↓↓↓

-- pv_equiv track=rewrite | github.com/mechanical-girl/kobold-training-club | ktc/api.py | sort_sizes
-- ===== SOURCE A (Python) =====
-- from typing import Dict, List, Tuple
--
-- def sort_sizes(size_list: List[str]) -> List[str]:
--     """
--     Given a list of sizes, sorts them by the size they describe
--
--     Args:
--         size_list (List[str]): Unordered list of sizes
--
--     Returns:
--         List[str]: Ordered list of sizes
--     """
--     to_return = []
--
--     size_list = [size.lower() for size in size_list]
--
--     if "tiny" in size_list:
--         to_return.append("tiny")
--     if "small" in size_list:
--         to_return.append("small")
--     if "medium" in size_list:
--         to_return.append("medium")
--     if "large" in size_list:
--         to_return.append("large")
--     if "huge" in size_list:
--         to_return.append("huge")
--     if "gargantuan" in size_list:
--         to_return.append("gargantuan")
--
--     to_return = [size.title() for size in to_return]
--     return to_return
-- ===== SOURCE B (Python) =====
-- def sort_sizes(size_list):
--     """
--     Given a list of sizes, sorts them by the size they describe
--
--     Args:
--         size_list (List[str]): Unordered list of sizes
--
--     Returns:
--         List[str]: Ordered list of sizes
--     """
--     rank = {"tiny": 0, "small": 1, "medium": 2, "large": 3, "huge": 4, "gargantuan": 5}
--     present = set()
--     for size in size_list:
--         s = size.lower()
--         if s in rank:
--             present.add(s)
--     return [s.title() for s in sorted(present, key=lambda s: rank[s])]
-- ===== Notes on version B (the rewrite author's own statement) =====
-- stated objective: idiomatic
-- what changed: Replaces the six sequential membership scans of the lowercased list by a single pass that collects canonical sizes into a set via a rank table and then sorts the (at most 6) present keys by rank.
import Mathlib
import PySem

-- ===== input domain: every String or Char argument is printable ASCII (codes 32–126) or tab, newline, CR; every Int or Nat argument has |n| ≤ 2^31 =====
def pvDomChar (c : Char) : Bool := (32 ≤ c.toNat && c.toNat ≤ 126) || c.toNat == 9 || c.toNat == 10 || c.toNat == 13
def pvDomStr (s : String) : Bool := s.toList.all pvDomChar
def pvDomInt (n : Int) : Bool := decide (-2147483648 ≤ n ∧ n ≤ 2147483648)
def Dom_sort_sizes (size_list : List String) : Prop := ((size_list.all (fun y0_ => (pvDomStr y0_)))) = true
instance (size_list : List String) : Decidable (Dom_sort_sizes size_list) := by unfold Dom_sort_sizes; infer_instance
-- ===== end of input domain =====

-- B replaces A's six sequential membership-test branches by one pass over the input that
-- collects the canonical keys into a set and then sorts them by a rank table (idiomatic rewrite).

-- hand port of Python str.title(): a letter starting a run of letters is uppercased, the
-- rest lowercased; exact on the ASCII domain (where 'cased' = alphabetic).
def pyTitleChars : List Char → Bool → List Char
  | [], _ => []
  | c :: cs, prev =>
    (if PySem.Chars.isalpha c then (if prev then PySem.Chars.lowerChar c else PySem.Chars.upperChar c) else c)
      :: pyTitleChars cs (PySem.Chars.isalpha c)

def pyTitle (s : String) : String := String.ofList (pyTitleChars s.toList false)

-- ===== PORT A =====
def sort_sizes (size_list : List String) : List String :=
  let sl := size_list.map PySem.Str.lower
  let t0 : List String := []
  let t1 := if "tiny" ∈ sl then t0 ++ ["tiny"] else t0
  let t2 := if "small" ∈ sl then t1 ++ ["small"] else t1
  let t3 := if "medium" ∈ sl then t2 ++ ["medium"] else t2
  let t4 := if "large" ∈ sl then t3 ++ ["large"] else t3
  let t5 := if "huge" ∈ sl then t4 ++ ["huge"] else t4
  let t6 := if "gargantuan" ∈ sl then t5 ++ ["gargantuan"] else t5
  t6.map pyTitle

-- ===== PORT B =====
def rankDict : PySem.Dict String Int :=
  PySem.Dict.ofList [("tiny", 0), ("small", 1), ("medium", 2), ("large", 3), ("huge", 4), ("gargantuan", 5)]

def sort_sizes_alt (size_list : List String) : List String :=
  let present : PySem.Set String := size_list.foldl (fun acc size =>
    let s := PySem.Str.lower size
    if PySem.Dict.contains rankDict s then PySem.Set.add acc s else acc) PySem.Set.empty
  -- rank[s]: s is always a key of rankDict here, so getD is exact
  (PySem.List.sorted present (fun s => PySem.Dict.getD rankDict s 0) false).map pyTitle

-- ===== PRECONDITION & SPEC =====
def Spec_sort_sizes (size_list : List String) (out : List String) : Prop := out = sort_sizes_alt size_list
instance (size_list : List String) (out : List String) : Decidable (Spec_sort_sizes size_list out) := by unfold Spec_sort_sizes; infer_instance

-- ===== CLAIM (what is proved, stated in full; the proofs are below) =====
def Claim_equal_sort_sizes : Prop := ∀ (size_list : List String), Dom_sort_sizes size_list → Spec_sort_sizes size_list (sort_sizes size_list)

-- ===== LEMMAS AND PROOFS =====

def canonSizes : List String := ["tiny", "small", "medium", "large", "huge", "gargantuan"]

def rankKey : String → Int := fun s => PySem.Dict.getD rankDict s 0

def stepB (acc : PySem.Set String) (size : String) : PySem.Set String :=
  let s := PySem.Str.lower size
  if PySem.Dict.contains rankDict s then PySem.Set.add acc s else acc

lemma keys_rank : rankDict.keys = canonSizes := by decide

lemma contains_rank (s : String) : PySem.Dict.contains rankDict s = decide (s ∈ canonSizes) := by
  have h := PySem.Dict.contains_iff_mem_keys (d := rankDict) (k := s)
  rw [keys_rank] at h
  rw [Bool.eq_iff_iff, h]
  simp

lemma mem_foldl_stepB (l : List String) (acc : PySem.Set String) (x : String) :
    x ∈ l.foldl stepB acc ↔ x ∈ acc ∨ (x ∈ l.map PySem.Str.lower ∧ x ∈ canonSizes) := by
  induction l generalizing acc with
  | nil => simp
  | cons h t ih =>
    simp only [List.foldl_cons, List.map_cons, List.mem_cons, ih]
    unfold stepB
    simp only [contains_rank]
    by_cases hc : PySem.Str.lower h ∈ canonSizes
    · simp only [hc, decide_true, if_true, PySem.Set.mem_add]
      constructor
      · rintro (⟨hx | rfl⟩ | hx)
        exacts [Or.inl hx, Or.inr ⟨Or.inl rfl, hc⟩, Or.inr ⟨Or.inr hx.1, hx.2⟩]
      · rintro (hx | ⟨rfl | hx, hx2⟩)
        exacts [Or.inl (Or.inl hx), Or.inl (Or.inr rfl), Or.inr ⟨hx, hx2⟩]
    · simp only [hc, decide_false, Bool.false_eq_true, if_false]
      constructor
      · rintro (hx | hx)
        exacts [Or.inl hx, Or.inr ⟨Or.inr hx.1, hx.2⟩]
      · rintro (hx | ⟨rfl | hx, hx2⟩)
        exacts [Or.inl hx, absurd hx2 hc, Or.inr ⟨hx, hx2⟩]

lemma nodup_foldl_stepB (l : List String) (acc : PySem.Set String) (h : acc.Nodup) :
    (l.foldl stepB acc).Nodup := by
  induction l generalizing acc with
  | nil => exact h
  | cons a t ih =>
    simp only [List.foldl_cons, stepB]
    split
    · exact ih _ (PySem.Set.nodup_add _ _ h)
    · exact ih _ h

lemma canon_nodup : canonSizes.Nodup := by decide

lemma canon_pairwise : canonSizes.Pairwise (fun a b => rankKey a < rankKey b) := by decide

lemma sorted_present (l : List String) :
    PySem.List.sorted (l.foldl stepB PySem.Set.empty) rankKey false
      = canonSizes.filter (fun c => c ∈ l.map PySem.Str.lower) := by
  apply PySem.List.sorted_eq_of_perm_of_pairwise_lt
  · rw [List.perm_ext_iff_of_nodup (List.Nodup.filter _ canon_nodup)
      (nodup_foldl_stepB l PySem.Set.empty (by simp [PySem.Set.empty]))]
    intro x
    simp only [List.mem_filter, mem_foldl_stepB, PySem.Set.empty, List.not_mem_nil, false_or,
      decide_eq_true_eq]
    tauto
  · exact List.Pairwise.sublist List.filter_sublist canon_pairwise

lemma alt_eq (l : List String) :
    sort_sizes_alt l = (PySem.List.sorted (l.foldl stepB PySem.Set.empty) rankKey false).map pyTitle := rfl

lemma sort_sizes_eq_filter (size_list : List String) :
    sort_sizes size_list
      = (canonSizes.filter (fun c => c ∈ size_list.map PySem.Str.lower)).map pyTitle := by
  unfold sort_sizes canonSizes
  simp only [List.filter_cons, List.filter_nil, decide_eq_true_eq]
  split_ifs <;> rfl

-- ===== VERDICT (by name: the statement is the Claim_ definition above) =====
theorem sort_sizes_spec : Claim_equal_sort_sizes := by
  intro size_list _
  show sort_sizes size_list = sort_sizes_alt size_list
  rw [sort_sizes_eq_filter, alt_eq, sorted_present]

↑↑↑

**EXERCISE DETAILS:**
Every line above from the line with "-- B replaces" to the line with "let t4 := if", inclusive, must be returned exactly; no other line belongs in the reply.

**PROBLEM SOLUTION:**
-- B replaces A's six sequential membership-test branches by one pass over the input that
-- collects the canonical keys into a set and then sorts them by a rank table (idiomatic rewrite).

-- hand port of Python str.title(): a letter starting a run of letters is uppercased, the
-- rest lowercased; exact on the ASCII domain (where 'cased' = alphabetic).
def pyTitleChars : List Char → Bool → List Char
  | [], _ => []
  | c :: cs, prev =>
    (if PySem.Chars.isalpha c then (if prev then PySem.Chars.lowerChar c else PySem.Chars.upperChar c) else c)
      :: pyTitleChars cs (PySem.Chars.isalpha c)

def pyTitle (s : String) : String := String.ofList (pyTitleChars s.toList false)

-- ===== PORT A =====
def sort_sizes (size_list : List String) : List String :=
  let sl := size_list.map PySem.Str.lower
  let t0 : List String := []
  let t1 := if "tiny" ∈ sl then t0 ++ ["tiny"] else t0
  let t2 := if "small" ∈ sl then t1 ++ ["small"] else t1
  let t3 := if "medium" ∈ sl then t2 ++ ["medium"] else t2
  let t4 := if "large" ∈ sl then t3 ++ ["large"] else t3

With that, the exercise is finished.